Dalam kancah dunia sastra, nama Holisoh mungkin tidak setenar Ayu Utami atau Djenar Maesa Ayu. Tetapi dari tangan dinginnya telah lahir ratusan karya sastra berbahasa Sunda. Roman Kembang-kembang Petingan (Kembang-kembang Pilihan) merupakan salah satu karya Holisoh yang berhasil memenangkan Hadiah Sastra Lembaga Basa Jeung Sastera Sunda (LBSS) tahun 2000.
Kondisi sastra berbahasa Sunda atau bahasa daerah lainnya memang sedang berada dalam kondisi memprihatinkan. Pepatah "hidup segan mati tak mau" terasa tepat untuk menggambarkannya. "Sastra daerah saat ini berada dalam kondisi kritis," kata penyair Sapardi Djoko Damono kepada Jurnal Nasional, Selasa (28/1).
Membaca fenomena itu budayawan Ajip Rosidi merasa tergerak.

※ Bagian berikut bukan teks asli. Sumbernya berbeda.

-- pv_equiv track=rewrite | github.com/ModPunchtree/URCL-Optimiser-V2 | URCLOptimiserV2/urcl_optimiser_v2.py | PSHPOP
-- ===== SOURCE A (Python) =====
-- def removeEmptyLines(code: list):
--
--     success = False
--
--     code2 = []
--     for line in code:
--         if line and (line != [""]) and (line != [" "]):
--             code2.append(line)
--         else:
--             success = True
--
--     return code2, success
--
-- def PSHPOP(code: list):
--
--     success = False
--
--     for index, line in enumerate(code[: -1]):
--         if line[0] == "PSH":
--             if code[index + 1][0] == "POP":
--                 code[index] = [""]
--                 code[index + 1] = ["MOV", code[index + 1][1], line[1]]
--                 success = True
--
--     for index, line in enumerate(code[: -1]):
--         if line[0] == "HPSH":
--             if code[index + 1][0] == "HPOP":
--                 code[index] = [""]
--                 code[index + 1] = ["MOV", code[index + 1][1], line[1]]
--                 success = True
--
--     for index, line in enumerate(code[: -1]):
--         if line[0] == "HSAV":
--             if code[index + 1][0] == "HRSR":
--                 code[index] = [""]
--                 code[index + 1] = ["MOV", code[index + 1][1], line[1]]
--                 success = True
--
--     code, success2 = removeEmptyLines(code)
--
--     return code, success
-- ===== SOURCE B (Python) =====
-- def PSHPOP(code: list):
--     pairs = {"PSH": "POP", "HPSH": "HPOP", "HSAV": "HRSR"}
--     out = []
--     success = False
--     i, n = 0, len(code)
--     while i < n:
--         line = code[i]
--         if (i + 1 < n and line and line[0] in pairs
--                 and code[i + 1] and code[i + 1][0] == pairs[line[0]]):
--             out.append(["MOV", code[i + 1][1], line[1]])
--             success = True
--             i += 2
--         else:
--             if line and line != [""] and line != [" "]:
--                 out.append(line)
--             i += 1
--     return out, success
-- ===== Notes on version B (the rewrite author's own statement) =====
-- stated objective: simpler
-- what changed: A's three separate in-place mutating passes (one per push/pop opcode pair) followed by a fourth line-removal pass are replaced by a single streaming pass that uses a push-to-pop dispatch dict, emits the MOV directly, skips the consumed pair, and filters empty lines on the fly without mutating the input.
import Mathlib
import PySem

Maka pada tahun 1989 lelaki yang lama menetap di Negeri Sakura ini pun memprakarsai berdirinya Yayasan Rancage. "Sastra daerah mempunyai hak hidup yang sama besar dengan sastra nasional," kata Ajip ketika dihubungi melalui telepon genggamnya.
Yayasan Rancage memberikan hadiah untuk para sastrawan yang menulis menggunakan bahasa ibu. Pada tahun-tahun pertama Yayasan Rancage hanya memberikan penghargaan untuk sastrawan yang menulis dengan bahasa Sunda, namun sejak tahun 1994 mereka mulai merangkul sastrawan yang menulis dengan bahasa Jawa.
Tiga tahun kemudian Yayasan Rancage semakin melebarkan sayapnya dengan memberikan hadiah pada sastrawan yang menulis dengan bahasa Bali. Pada tahun 2006 Yayasan Rancage juga menerima kiriman karya berbahasa Lampung.
Tetapi karena karya tersebut dibuat tahun 2002 sehingga tidak dapat dimasukkan dalam nominasi penerima hadiah Rancage. Faktor lain yang mendasari lebih pada masalah teknis yakni dana. "Namun ke depannya kami tetap berencana untuk memberikan hadiah kepada sastrawan yang menulis dalam bahasa Lampung," kata Ajip.
Selama dua puluh tahun berproses, Yayasan Rancage juga melakukan berapa perubahan terkait kriteria penerima hadiah. Jika pada tahun pertama hadiah diberikan kepada sasterawan yang menerbitkan buku unggulan, namun sejak tahun kedua hadiah juga diberikan kepada orang atau lembaga yang dianggap besar jasanya dalam memelihara serta mengembangkan bahasa ibu.
Maka tiap tahun ada enam enam hadiah yang diberikan Yayasan Rancage kepada sastrawan yang menulis dalam bahasa Bali, Jawa, dan Sunda. Beberapa kali yayasan ini juga memberikan hadiah "Samsudi" buat pengarang yang menerbitkan buku bacaan anak-anak unggulan dalam bahasa Sunda.
Selama dua dasawarsa berusaha mengobarkan suluh api sastra daerah tentu banyak kerikil-kerikil tajam yang harus dilalui oleh Yayasan Rancage. Sama seperti penggiat kesenian lainnya Yayasan Rancage juga tersandung oleh masalah klasik yaitu pendanaan.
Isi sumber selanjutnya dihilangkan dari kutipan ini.